(EXTRACTED INFORMATION Opens)
theorem pvMain : ∀ (n : Nat) (cs : List Char), cs.length ≤ n → pvPreOk cs = true →
    pvA_loop cs = pvB_tr (pvG cs) := by
  intro n
  induction n with
  | zero =>
    intro cs hlen _
    have hnil : cs = [] := List.eq_nil_of_length_eq_zero (Nat.le_zero.mp hlen)
    subst hnil
    simp [pvA_loop, pvG, pvB_tr]
  | succ n ih =>
    intro cs hlen hP
    cases cs with
    | nil => simp [pvA_loop, pvG, pvB_tr]
    | cons c rest =>
      have h1 : rest.length ≤ n := by simp only [List.length_cons] at hlen; omega
      simp only [pvPreOk, Bool.and_eq_true] at hP
      obtain ⟨⟨hc1, hc2⟩, hc3⟩ := hP
      by_cases hd : PySem.Chars.isdigit c
      · -- digit run
        have hlen' : (rest.dropWhile PySem.Chars.isdigit).length ≤ n :=
          le_trans (List.length_dropWhile_le _ _) h1
        have hP' : pvPreOk (rest.dropWhile PySem.Chars.isdigit) = true :=
          pvPreOk_dropWhile _ hc3
        simp only [pvA_loop]
        rw [dif_pos hd, pvA_digits_eq, pvG_digit c rest hd, pvB_tr_digit,
            List.takeWhile_cons_of_pos hd, List.dropWhile_cons_of_pos hd,
            ih _ hlen' hP']
      · have hd' : PySem.Chars.isdigit c = false := by simpa using hd
        by_cases ha : PySem.Chars.isalpha c
        · -- letter run
          have hlen' : (rest.dropWhile PySem.Chars.isalpha).length ≤ n :=
            le_trans (List.length_dropWhile_le _ _) h1
          have hP' : pvPreOk (rest.dropWhile PySem.Chars.isalpha) = true :=
            pvPreOk_dropWhile _ hc3
          simp only [pvA_loop]
          rw [dif_neg hd, dif_pos ha, pvA_alpha_eq, pvG_alpha c rest ha, pvB_tr_alpha,
              List.takeWhile_cons_of_pos ha, List.dropWhile_cons_of_pos ha,
              ih _ hlen' hP']
          simp
        · -- gap: Pre_ forces c = '^' followed by a letter
          have ha' : PySem.Chars.isalpha c = false := by simpa using ha
          have hcar : c = '^' := by
            rw [hd', ha'] at hc1
            simpa using hc1
          subst hcar
          rw [Bool.or_eq_true] at hc2
          rcases hc2 with hc2 | hc2
          · simp at hc2
          · cases rest with
            | nil => cases hc2
            | cons d rest2 =>
              have hal : PySem.Chars.isalpha d = true := hc2
              have h2 : rest2.length ≤ n := by
                simp only [List.length_cons] at h1; omega
              have hlen' : (rest2.dropWhile PySem.Chars.isalpha).length ≤ n :=
                le_trans (List.length_dropWhile_le _ _) h2
              have hP' : pvPreOk (rest2.dropWhile PySem.Chars.isalpha) = true :=
                pvPreOk_dropWhile _ (pvPreOk_tail hc3)
              simp only [pvA_loop]
              rw [dif_neg hd, dif_neg ha, if_pos (by trivial), pvA_alpha_eq,
                  pvG_other '^' (d :: rest2) (by decide) (by decide),
                  pvG_alpha d rest2 hal, pvB_tr_caret,
                  List.takeWhile_cons_of_pos hal, List.dropWhile_cons_of_pos hal,
                  ih _ hlen' hP']
              simp

-- ===== VERDICT (by name: the statement is the Claim_ definition above) =====
theorem mdzToList_spec : Claim_equal_mdzToList := by
  intro md _ hP
  show mdzToList md = mdzToList_alt md
  unfold mdzToList mdzToList_alt
  rw [pvFold_eq, pvMergeRuns_nil]
  exact pvMain md.toList.length md.toList le_rfl hP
(EXTRACTED INFORMATION Closes)
### WORK TO BE COMPLETED:
Copying word for word, give each line of the data above from the first one through the line containing "have hP' : pvPreOk (rest.dropWhile PySem.Chars.isdigit)", and nothing else.

### RESPONSE AREA:
theorem pvMain : ∀ (n : Nat) (cs : List Char), cs.length ≤ n → pvPreOk cs = true →
    pvA_loop cs = pvB_tr (pvG cs) := by
  intro n
  induction n with
  | zero =>
    intro cs hlen _
    have hnil : cs = [] := List.eq_nil_of_length_eq_zero (Nat.le_zero.mp hlen)
    subst hnil
    simp [pvA_loop, pvG, pvB_tr]
  | succ n ih =>
    intro cs hlen hP
    cases cs with
    | nil => simp [pvA_loop, pvG, pvB_tr]
    | cons c rest =>
      have h1 : rest.length ≤ n := by simp only [List.length_cons] at hlen; omega
      simp only [pvPreOk, Bool.and_eq_true] at hP
      obtain ⟨⟨hc1, hc2⟩, hc3⟩ := hP
      by_cases hd : PySem.Chars.isdigit c
      · -- digit run
        have hlen' : (rest.dropWhile PySem.Chars.isdigit).length ≤ n :=
          le_trans (List.length_dropWhile_le _ _) h1
        have hP' : pvPreOk (rest.dropWhile PySem.Chars.isdigit) = true :=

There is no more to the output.